Flamengo 1 x 1 Cruzeiro – Pontos perdidos

Martinuccio foi titular, mas como segundo atacante ao invés de ponteiro no 4-3-1-2 losango, que também teve pouca ofensividade dos laterais e William Magrão sem saber a quem marcar

Os goleiros Felipe e Fábio garantiram os pontos de suas equipes no confronto do Engenhão. Liédson — com uma mãozinha de Vágner Love — e Éverton fizeram os únicos gols de suas equipes.

A entrada de Martinuccio como titular não mudou o sistema do Cruzeiro, pois o argentino entrou como segundo atacante ao invés de ponteiro esquerdo. O 4-3-1-2 de Celso Roth teve Ceará de volta à direita e William Magrão e Marcelo Oliveira como vértices laterais do losango de meio. Borges foi sacado para a entrada de Martinuccio, com Anselmo Ramon sendo a referência. A ideia era fazer o famoso jogo de primeira e segunda bola: lançamento longo para o centroavante disputar e a sobra ficar com um dos companheiros, ou então para ele fazer o pivô e esperar a chegada dos companheiros.

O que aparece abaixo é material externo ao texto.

-- ========= A side: the fold's kept list is pvKept =========

lemma A_inv : ∀ (ws : List String) (chars : PySem.Set Char) (acc pre : List String),
    (∀ c : Char, c ∈ chars ↔ ∃ u ∈ pre, c ∈ u.toList) →
    (ws.foldl (fun (s : PySem.Set Char × List String) word =>
      let word_set : PySem.Set Char := PySem.Set.ofList word.toList
      let unique_words := if PySem.Set.diff word_set s.1 ≠ [] then s.2 ++ [word] else s.2
      (PySem.Set.union s.1 word_set, unique_words)) (chars, acc)).2 = acc ++ pvKept pre ws := by
  intro ws
  induction ws with
  | nil => intro chars acc pre _; simp [pvKept]
  | cons w ws ih =>
    intro chars acc pre hinv
    have hcond : (PySem.Set.diff (PySem.Set.ofList w.toList) chars ≠ [])
        ↔ ∃ c ∈ w.toList, ∀ u ∈ pre, c ∉ u.toList := by
      constructor
      · intro hne
        obtain ⟨c, hc⟩ := List.exists_mem_of_ne_nil _ hne
        rw [PySem.Set.mem_diff, PySem.Set.mem_ofList] at hc
        exact ⟨c, hc.1, fun u hu hcu => hc.2 ((hinv c).mpr ⟨u, hu, hcu⟩)⟩
      · rintro ⟨c, hw, hp⟩ hnil
        have hmem : c ∈ PySem.Set.diff (PySem.Set.ofList w.toList) chars := by
          rw [PySem.Set.mem_diff, PySem.Set.mem_ofList]
          exact ⟨hw, fun hc => by obtain ⟨u, hu, hcu⟩ := (hinv c).mp hc; exact hp u hu hcu⟩
        rw [hnil] at hmem
        exact List.not_mem_nil hmem
    have hinv' : ∀ c : Char, c ∈ PySem.Set.union chars (PySem.Set.ofList w.toList)
        ↔ ∃ u ∈ pre ++ [w], c ∈ u.toList := by
      intro c
      rw [PySem.Set.mem_union, PySem.Set.mem_ofList, hinv c]
      constructor
      · rintro (⟨u, hu, hcu⟩ | hcw)
        · exact ⟨u, by simp [hu], hcu⟩
        · exact ⟨w, by simp, hcw⟩
      · rintro ⟨u, hu, hcu⟩
        rcases List.mem_append.mp hu with hu | hu
        · exact Or.inl ⟨u, hu, hcu⟩
        · simp at hu; subst hu; exact Or.inr hcu
    rw [List.foldl_cons]
    show (ws.foldl (fun (s : PySem.Set Char × List String) word =>
        let word_set : PySem.Set Char := PySem.Set.ofList word.toList
        let unique_words := if PySem.Set.diff word_set s.1 ≠ [] then s.2 ++ [word] else s.2
        (PySem.Set.union s.1 word_set, unique_words))
      (PySem.Set.union chars (PySem.Set.ofList w.toList),
       if PySem.Set.diff (PySem.Set.ofList w.toList) chars ≠ [] then acc ++ [w] else acc)).2
      = acc ++ pvKept pre (w :: ws)
    by_cases h : ∃ c ∈ w.toList, ∀ u ∈ pre, c ∉ u.toList
    · rw [if_pos (hcond.mpr h), ih _ _ _ hinv', pvKept, if_pos h]
      simp
    · rw [if_neg (fun hh => h (hcond.mp hh)), ih _ _ _ hinv', pvKept, if_neg h]
      simp

-- ========= B side: the dict's lookups are pvFirstIdx, the selection is pvKept =========

lemma pvGetNone {d : PySem.Dict Char Int} {c : Char} (h : ¬ d.contains c = true) :
    d.get? c = none := by
  rw [PySem.Dict.contains_eq_isSome_get?] at h
  exact Option.not_isSome_iff_eq_none.mp h

lemma B_inner (cs : List Char) : ∀ (d : PySem.Dict Char Int) (i : Int) (c : Char),
    (cs.foldl (fun d c => if d.contains c then d else d.insert c i) d).get? c
      = if d.contains c then d.get? c else if c ∈ cs then some i else none := by
  induction cs with
  | nil =>
    intro d i c
    by_cases h : d.contains c
    · simp [h]
    · simp [h, pvGetNone h]
  | cons x cs ih =>
    intro d i c
    simp only [List.foldl_cons]
    by_cases hx : d.contains x
    · rw [if_pos hx, ih]
      by_cases hc : d.contains c
      · simp [hc]
      · have hcx : c ≠ x := fun h => by rw [h] at hc; exact hc hx
        simp [hc, hcx]
    · rw [if_neg hx, ih]
      by_cases hcx : c = x
      · subst hcx
        have h1 : (d.insert c i).contains c = true := by
          rw [PySem.Dict.contains_eq_isSome_get?, PySem.Dict.get?_insert]
          simp
        simp [h1, hx]
      · have h1 : (d.insert x i).contains c = d.contains c := by
          rw [PySem.Dict.contains_eq_isSome_get?, PySem.Dict.contains_eq_isSome_get?,
            PySem.Dict.get?_insert, if_neg hcx]
        rw [h1]
        by_cases hc : d.contains c
        · simp [hc, PySem.Dict.get?_insert, hcx]
        · simp [hc, hcx]

lemma B_outer : ∀ (ws : List String) (i0 : Int) (d : PySem.Dict Char Int) (c : Char),
    ((PySem.List.enumerate ws i0).foldl (fun d p =>
        p.2.toList.foldl (fun d c => if d.contains c then d else d.insert c p.1) d) d).get? c
      = if d.contains c then d.get? c else pvFirstIdx i0 ws c := by
  intro ws
  induction ws with
  | nil =>
    intro i0 d c
    simp only [PySem.List.enumerate_nil, List.foldl_nil, pvFirstIdx]
    by_cases h : d.contains c
    · simp [h]
    · simp [h, pvGetNone h]
  | cons w ws ih =>
    intro i0 d c
    rw [PySem.List.enumerate_cons, List.foldl_cons, ih]
    have hmid := B_inner w.toList d i0 c
    by_cases hc : d.contains c
    · have h1 : (w.toList.foldl (fun d c => if d.contains c then d else d.insert c i0) d).get? c
          = d.get? c := by rw [hmid, if_pos hc]
      have h2 : (w.toList.foldl (fun d c => if d.contains c then d else d.insert c i0) d).contains c
          = true := by
        rw [PySem.Dict.contains_eq_isSome_get?, h1, ← PySem.Dict.contains_eq_isSome_get?]; exact hc
      rw [if_pos h2, h1, if_pos hc]
    · rw [if_neg hc]
      show _ = pvFirstIdx i0 (w :: ws) c
      by_cases hw : c ∈ w.toList
      · have h1 : (w.toList.foldl (fun d c => if d.contains c then d else d.insert c i0) d).get? c
            = some i0 := by rw [hmid, if_neg hc, if_pos hw]
        have h2 : (w.toList.foldl (fun d c => if d.contains c then d else d.insert c i0) d).contains c
            = true := by rw [PySem.Dict.contains_eq_isSome_get?, h1]; rfl
        rw [if_pos h2, h1]
        simp [pvFirstIdx, hw]
      · have h1 : (w.toList.foldl (fun d c => if d.contains c then d else d.insert c i0) d).get? c
            = none := by rw [hmid, if_neg hc, if_neg hw]
        have h2 : ¬ (w.toList.foldl (fun d c => if d.contains c then d else d.insert c i0) d).contains c
            = true := by rw [PySem.Dict.contains_eq_isSome_get?, h1]; simp
        rw [if_neg h2]
        simp [pvFirstIdx, hw]

lemma B_nodup_inner (cs : List Char) : ∀ (d : PySem.Dict Char Int) (i : Int),
    d.keys.Nodup → (cs.foldl (fun d c => if d.contains c then d else d.insert c i) d).keys.Nodup := by
  induction cs with
  | nil => intro d i h; simpa
  | cons x cs ih =>
    intro d i h
    simp only [List.foldl_cons]
    by_cases hx : d.contains x
    · rw [if_pos hx]; exact ih d i h
    · rw [if_neg hx]; exact ih _ i (PySem.Dict.nodup_keys_insert d x i h)

lemma B_nodup : ∀ (ws : List (Int × String)) (d : PySem.Dict Char Int),
    d.keys.Nodup → (ws.foldl (fun d p =>
      p.2.toList.foldl (fun d c => if d.contains c then d else d.insert c p.1) d) d).keys.Nodup := by
  intro ws
  induction ws with
  | nil => intro d h; simpa
  | cons p ws ih => intro d h; exact ih _ (B_nodup_inner p.2.toList d p.1 h)

lemma B_keep_iff (words : List String) (i : Int) :
    PySem.Set.contains (PySem.Set.ofList
      ((PySem.List.enumerate words).foldl (fun d p =>
        p.2.toList.foldl (fun d c => if d.contains c then d else d.insert c p.1) d)
        PySem.Dict.empty).values) i = true
      ↔ ∃ c, pvFirstIdx 0 words c = some i := by
  set fi := (PySem.List.enumerate words).foldl (fun d p =>
      p.2.toList.foldl (fun d c => if d.contains c then d else d.insert c p.1) d)
      PySem.Dict.empty with hfi
  have hnd : fi.keys.Nodup := B_nodup _ _ (by simp [PySem.Dict.keys_empty])
  have hget : ∀ c, fi.get? c = pvFirstIdx 0 words c := by
    intro c
    rw [hfi, B_outer]
    simp [PySem.Dict.contains_empty]
  rw [PySem.Set.contains_iff, PySem.Set.mem_ofList]
  constructor
  · intro hv
    obtain ⟨⟨c, v⟩, hmem, hv2⟩ := List.mem_map.mp hv
    refine ⟨c, ?_⟩
    rw [← hget c]
    cases hv2
    exact PySem.Dict.get?_of_mem_items fi hmem hnd
  · rintro ⟨c, hc⟩
    have hsome : fi.get? c = some i := by rw [hget]; exact hc
    exact List.mem_map.mpr ⟨(c, i), PySem.Dict.mem_items_of_get?_eq_some fi hsome, rfl⟩

lemma B_filter_eq_kept : ∀ (ws pre : List String) (p : Int × String → Bool),
    (∀ i w, p (i, w) = decide (∃ c, pvFirstIdx 0 (pre ++ ws) c = some i)) →
    (((PySem.List.enumerate ws (pre.length : Int)).filter p).map (·.2)) = pvKept pre ws := by
  intro ws
  induction ws with
  | nil => intro pre p _; simp [pvKept, PySem.List.enumerate_nil]
  | cons w ws ih =>
    intro pre p hp
    rw [PySem.List.enumerate_cons, List.filter_cons]
    have hassoc : pre ++ w :: ws = (pre ++ [w]) ++ ws := by simp
    have htail : ((PySem.List.enumerate ws ((pre.length : Int) + 1)).filter p).map (·.2)
        = pvKept (pre ++ [w]) ws := by
      have hlen : (((pre ++ [w]).length : Nat) : Int) = (pre.length : Int) + 1 := by simp
      rw [← hlen]
      exact ih (pre ++ [w]) p (fun i v => by rw [hp i v, hassoc])
    by_cases h : ∃ c ∈ w.toList, ∀ u ∈ pre, c ∉ u.toList
    · have hpb : p ((pre.length : Int), w) = true := by
        rw [hp]; exact decide_eq_true ((pvKey_iff pre w ws).mpr h)
      rw [if_pos hpb, List.map_cons, htail, pvKept, if_pos h]
      simp
    · have hpb : ¬ p ((pre.length : Int), w) = true := by
        rw [hp]
        simp only [decide_eq_true_eq]
        exact fun hh => h ((pvKey_iff pre w ws).mp hh)
      rw [if_neg hpb, htail, pvKept, if_neg h]
      simp

-- ===== VERDICT (by name: the statement is the Claim_ definition above) =====
theorem unique_letters_with_sets_spec : Claim_equal_unique_letters_with_sets := by
  intro words _
  show unique_letters_with_sets words = unique_letters_with_sets_alt words
  simp only [unique_letters_with_sets, unique_letters_with_sets_alt]
  congr 1
  rw [A_inv words PySem.Set.empty [] [] (by simp [PySem.Set.empty]), List.nil_append]
  have hfilt := B_filter_eq_kept words []
    (fun p => PySem.Set.contains (PySem.Set.ofList
      ((PySem.List.enumerate words).foldl (fun d q =>
        q.2.toList.foldl (fun d c => if d.contains c then d else d.insert c q.1) d)
        PySem.Dict.empty).values) p.1)
    (fun i w => by
      simp only [List.nil_append]
      rw [Bool.eq_iff_iff, decide_eq_true_eq]
      exact B_keep_iff words i)
  simp only [List.length_nil, Nat.cast_zero] at hfilt
  exact hfilt.symm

O Flamengo veio no mesmo esquema, mas com dois centro-avantes de área: Vágner Love e Liédson. Dorival Júnior escalou Léo Moura, eterno camisa 2, na meia-esquerda do losango de meio, com Íbson do outro lado e Cléber Santana na ligação.

A diferença de estilo das duplas de frente resultava em companhia a Wellington Silva quando este avançava (Martinuccio o acompanhava) mas Ramon subia sem ser incomodado, às vezes fazendo dois contra um com Léo Moura em cima de Ceará. No gol de Liédson, Léo Moura recebe a bola pela direita e carrega para dentro do campo, trazendo a marcação consigo e abrindo uma avenida para Ramon cruzar na mão de Vágner Love — literalmente.

Outro aspecto a se destacar — e que vem se repetindo de uns tempos pra cá, já notado por este blogueiro antes neste espaço — é a plataforma defensiva que Celso Roth tem que armar para libera Montillo de atribuições de marcação. Com isso, os volantes laterais do losango têm mais que marcar do que apoiar, meio que divorciando o time. Por isso a escolha por Anselmo Ramon, já que a ligação direta no contra-ataque parecia ser uma boa opção.

A briga no meio-campo foi equilibrada, pois o Cruzeiro marcava bem e o Flamengo pouco inspirado ofensivamente, sem verticalidade. Resultado: time da casa com maior posse de bola, mas com o Cruzeiro com mais finalizações. Até o gol, o Flamengo foi amassando o Cruzeiro pelos lados. Depois disso, no entanto, o Cruzeiro arriscou um pouco mais e conseguiu a igualdade, com Éverton sem nenhuma marcação dentro da área flamenguista. Uma falha quase inacreditável do sistema defensivo dos cariocas. O Cruzeiro ainda teria chances de ampliar, mas Anselmo Ramon e Montillo pararam em Felipe.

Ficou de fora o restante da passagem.